TASK OBJECTIVE: For every line in the data below that contains "statement", copy the line.

* * * * * * * * *

-- pv_equiv track=rewrite | github.com/airbus/discrete-optimization | discrete_optimization/coloring/solvers/toulbar.py | default_costs_matrix
-- ===== SOURCE A (Python) =====
-- def default_costs_matrix(nb_colors_all: int, nb_colors_on_subset: int):
--     costs = [
--         10000 if val1 == val2 else 0
--         for val1 in range(nb_colors_all)
--         for val2 in range(nb_colors_all)
--     ]
--     costs_dict = {}
--     if True:
--         costs_dict = {
--             "out-out": costs,
--             "in-out": [
--                 10000 if val1 == val2 else 0
--                 for val1 in range(nb_colors_on_subset)
--                 for val2 in range(nb_colors_all)
--             ],
--             "out-in": [
--                 10000 if val1 == val2 else 0
--                 for val1 in range(nb_colors_all)
--                 for val2 in range(nb_colors_on_subset)
--             ],
--             "in-in": [
--                 10000 if val1 == val2 else 0
--                 for val1 in range(nb_colors_on_subset)
--                 for val2 in range(nb_colors_on_subset)
--             ],
--         }
--
--     return costs_dict
-- ===== SOURCE B (Python) =====
-- def default_costs_matrix(nb_colors_all: int, nb_colors_on_subset: int):
--     def build(rows, cols):
--         if rows <= 0 or cols <= 0:
--             return []
--         costs = [0] * (rows * cols)
--         for k in range(min(rows, cols)):
--             costs[k * (cols + 1)] = 10000
--         return costs
--
--     return {
--         "out-out": build(nb_colors_all, nb_colors_all),
--         "in-out": build(nb_colors_on_subset, nb_colors_all),
--         "out-in": build(nb_colors_all, nb_colors_on_subset),
--         "in-in": build(nb_colors_on_subset, nb_colors_on_subset),
--     }
-- ===== Notes on version B (the rewrite author's own statement) =====
-- stated objective: faster
-- what changed: Replaces the four n*m nested equality-comparison comprehensions by one helper that pre-allocates a zero buffer and writes 10000 at the min(rows,cols) diagonal positions with stride cols+1.
import Mathlib
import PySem

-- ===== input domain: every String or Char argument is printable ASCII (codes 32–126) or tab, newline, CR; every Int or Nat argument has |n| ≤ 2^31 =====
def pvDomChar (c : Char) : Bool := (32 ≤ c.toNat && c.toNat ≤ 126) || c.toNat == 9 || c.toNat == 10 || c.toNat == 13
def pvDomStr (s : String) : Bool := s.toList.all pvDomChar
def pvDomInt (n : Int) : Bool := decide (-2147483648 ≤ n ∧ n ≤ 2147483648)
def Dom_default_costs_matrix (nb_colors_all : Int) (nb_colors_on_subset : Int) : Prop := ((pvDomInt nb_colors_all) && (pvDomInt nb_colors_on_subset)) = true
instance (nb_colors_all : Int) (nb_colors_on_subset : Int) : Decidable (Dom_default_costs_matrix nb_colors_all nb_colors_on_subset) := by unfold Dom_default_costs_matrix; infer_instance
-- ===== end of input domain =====

-- B builds each flattened cost block by writing 10000 at the diagonal positions (stride cols+1)
-- of a pre-zeroed buffer, instead of A's nested val1==val2 comparison comprehensions.


-- ===== PORT A =====
-- the nested comprehension  [10000 if v1 == v2 else 0 for v1 in range(r) for v2 in range(c)]
def pvCostsA (r c : Int) : List Int :=
  (PySem.List.pyRange 0 r 1).flatMap (fun v1 =>
    (PySem.List.pyRange 0 c 1).map (fun v2 => if v1 == v2 then (10000 : Int) else 0))

def default_costs_matrix (nb_colors_all : Int) (nb_colors_on_subset : Int) : List (String × List Int) :=
  let costs := pvCostsA nb_colors_all nb_colors_all
  [("out-out", costs),
   ("in-out", pvCostsA nb_colors_on_subset nb_colors_all),
   ("out-in", pvCostsA nb_colors_all nb_colors_on_subset),
   ("in-in", pvCostsA nb_colors_on_subset nb_colors_on_subset)]

-- ===== PORT B =====
-- build(rows, cols): zero buffer of rows*cols, then set index k*(cols+1) := 10000 for k < min(rows, cols)
def pvBuild (rows cols : Int) : List Int :=
  if rows ≤ 0 ∨ cols ≤ 0 then []
  else
    (PySem.List.pyRange 0 (min rows cols) 1).foldl
      (fun costs k => PySem.List.pySetD costs (k * (cols + 1)) 10000)
      (List.replicate (rows * cols).toNat 0)

def default_costs_matrix_alt (nb_colors_all : Int) (nb_colors_on_subset : Int) : List (String × List Int) :=
  [("out-out", pvBuild nb_colors_all nb_colors_all),
   ("in-out", pvBuild nb_colors_on_subset nb_colors_all),
   ("out-in", pvBuild nb_colors_all nb_colors_on_subset),
   ("in-in", pvBuild nb_colors_on_subset nb_colors_on_subset)]

-- ===== PRECONDITION & SPEC =====
def Spec_default_costs_matrix (nb_colors_all : Int) (nb_colors_on_subset : Int) (out : List (String × List Int)) : Prop := out = default_costs_matrix_alt nb_colors_all nb_colors_on_subset
instance (nb_colors_all : Int) (nb_colors_on_subset : Int) (out : List (String × List Int)) : Decidable (Spec_default_costs_matrix nb_colors_all nb_colors_on_subset out) := by unfold Spec_default_costs_matrix; infer_instance

-- ===== CLAIM (what is proved, stated in full; the proofs are below) =====
def Claim_equal_default_costs_matrix : Prop := ∀ (nb_colors_all : Int) (nb_colors_on_subset : Int), Dom_default_costs_matrix nb_colors_all nb_colors_on_subset → Spec_default_costs_matrix nb_colors_all nb_colors_on_subset (default_costs_matrix nb_colors_all nb_colors_on_subset)

-- ===== LEMMAS AND PROOFS =====

-- the row [10000 if i == j else 0 for j in range(m)] is a zero row with (at most) one write
lemma pv_row_eq (m i : Nat) :
    (List.range m).map (fun j => if i = j then (10000 : Int) else 0)
      = (List.replicate m (0 : Int)).set i 10000 := by
  apply List.ext_getElem
  · simp
  · intro j h1 h2
    simp [List.getElem_set]

lemma pv_length_foldl_set (ks : List Nat) (f : Nat → Nat) (v : Int) (xs : List Int) :
    (ks.foldl (fun acc k => acc.set (f k) v) xs).length = xs.length := by
  induction ks generalizing xs with
  | nil => rfl
  | cons k ks ih => simp [List.foldl_cons, ih]

lemma pv_foldl_set_append (ks : List Nat) (f : Nat → Nat) (v : Int) (xs ys : List Int)
    (h : ∀ k ∈ ks, f k < xs.length) :
    ks.foldl (fun acc k => acc.set (f k) v) (xs ++ ys)
      = ks.foldl (fun acc k => acc.set (f k) v) xs ++ ys := by
  induction ks generalizing xs with
  | nil => rfl
  | cons k ks ih =>
    have hk : f k < xs.length := h k (by simp)
    rw [List.foldl_cons, List.foldl_cons, List.set_append_left _ _ hk, ih]
    intro k' hk'
    simpa using h k' (by simp [hk'])

-- core: diagonal writes into a zero buffer = the nested comparison comprehension (Nat form)
lemma pv_diag (n m : Nat) :
    (List.range n).flatMap (fun i =>
        (List.range m).map (fun j => if i = j then (10000 : Int) else 0))
      = (List.range (min n m)).foldl (fun acc k => acc.set (k * (m + 1)) 10000)
          (List.replicate (n * m) (0 : Int)) := by
  induction n with
  | zero => simp
  | succ n ih =>
    have hrepl : List.replicate ((n + 1) * m) (0 : Int)
        = List.replicate (n * m) 0 ++ List.replicate m 0 := by
      rw [← List.replicate_add]; ring_nf
    have hbound : ∀ k, k < n → k < m → k * (m + 1) < n * m := by
      intro k h1 h2
      calc k * (m + 1) + 1 = k * m + (k + 1) := by ring
        _ ≤ k * m + m := by omega
        _ = (k + 1) * m := by ring
        _ ≤ n * m := Nat.mul_le_mul_right m (by omega)
    rw [List.range_succ, List.flatMap_append, ih, List.flatMap_singleton, pv_row_eq, hrepl]
    by_cases hm : m ≤ n
    · have hmin : min (n + 1) m = min n m := by omega
      have hset : (List.replicate m (0 : Int)).set n 10000 = List.replicate m 0 := by
        apply List.set_eq_of_length_le; simpa using hm
      rw [hmin, hset, pv_foldl_set_append]
      intro k hk
      have hk' : k < min n m := List.mem_range.mp hk
      simpa using hbound k (by omega) (by omega)
    · have hn : n < m := by omega
      have hmin1 : min (n + 1) m = n + 1 := by omega
      have hmin2 : min n m = n := by omega
      rw [hmin1, List.range_succ, List.foldl_append, List.foldl_cons, List.foldl_nil,
        pv_foldl_set_append, hmin2]
      · have hlen : ((List.range n).foldl (fun acc k => acc.set (k * (m + 1)) 10000)
            (List.replicate (n * m) (0 : Int))).length = n * m := by
          rw [pv_length_foldl_set]; simp
        rw [List.set_append_right _ _ (by rw [hlen]; nlinarith), hlen]
        have hidx : n * (m + 1) - n * m = n := by
          have : n * (m + 1) = n * m + n := by ring
          omega
        rw [hidx]
      · intro k hk
        have hk' : k < n := List.mem_range.mp hk
        simpa using hbound k hk' (by omega)

-- the two block builders agree on every pair of Int sizes
lemma pv_block_eq (r c : Int) : pvCostsA r c = pvBuild r c := by
  unfold pvCostsA pvBuild
  by_cases h : r ≤ 0 ∨ c ≤ 0
  · rw [if_pos h]
    rcases h with h | h
    · rw [PySem.List.pyRange_one_eq_nil (a := 0) (b := r) (by omega)]
      simp
    · rw [PySem.List.pyRange_one_eq_nil (a := 0) (b := c) (by omega)]
      simp
  · rw [if_neg h]
    push Not at h
    obtain ⟨hr, hc⟩ := h
    have hL : (PySem.List.pyRange 0 r 1).flatMap (fun v1 =>
          (PySem.List.pyRange 0 c 1).map (fun v2 => if v1 == v2 then (10000 : Int) else 0))
        = (List.range r.toNat).flatMap (fun i =>
            (List.range c.toNat).map (fun j => if i = j then (10000 : Int) else 0)) := by
      rw [PySem.List.pyRange_one, PySem.List.pyRange_one, List.flatMap_map]
      simp only [sub_zero]
      congr 1
      funext i
      rw [List.map_map]
      congr 1
      funext j
      simp
    have hR : (PySem.List.pyRange 0 (min r c) 1).foldl
          (fun costs k => PySem.List.pySetD costs (k * (c + 1)) 10000)
          (List.replicate (r * c).toNat (0 : Int))
        = (List.range (min r c).toNat).foldl
            (fun acc k => acc.set (k * (c.toNat + 1)) 10000)
            (List.replicate (r * c).toNat (0 : Int)) := by
      rw [PySem.List.pyRange_one, List.foldl_map]
      simp only [sub_zero]
      congr 1
      funext acc k
      have hcast : (0 + (k : Int)) * (c + 1) = ((k * (c.toNat + 1) : Nat) : Int) := by
        push_cast
        rw [Int.toNat_of_nonneg hc.le]
        ring
      rw [hcast, PySem.List.pySetD_natCast]
    rw [hL, hR]
    have hmin : (min r c).toNat = min r.toNat c.toNat := by omega
    have hmul : (r * c).toNat = r.toNat * c.toNat := by
      have h1 : ((r.toNat * c.toNat : Nat) : Int) = r * c := by
        push_cast
        rw [Int.toNat_of_nonneg hr.le, Int.toNat_of_nonneg hc.le]
      rw [← h1, Int.toNat_natCast]
    rw [hmin, hmul]
    exact pv_diag r.toNat c.toNat

-- ===== VERDICT (by name: the statement is the Claim_ definition above) =====
theorem default_costs_matrix_spec : Claim_equal_default_costs_matrix := by
  intro a s _
  show _ = _
  unfold default_costs_matrix default_costs_matrix_alt
  simp only [pv_block_eq]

* * * * * * * * *

FINAL ANSWER:
-- ===== Notes on version B (the rewrite author's own statement) =====
-- ===== VERDICT (by name: the statement is the Claim_ definition above) =====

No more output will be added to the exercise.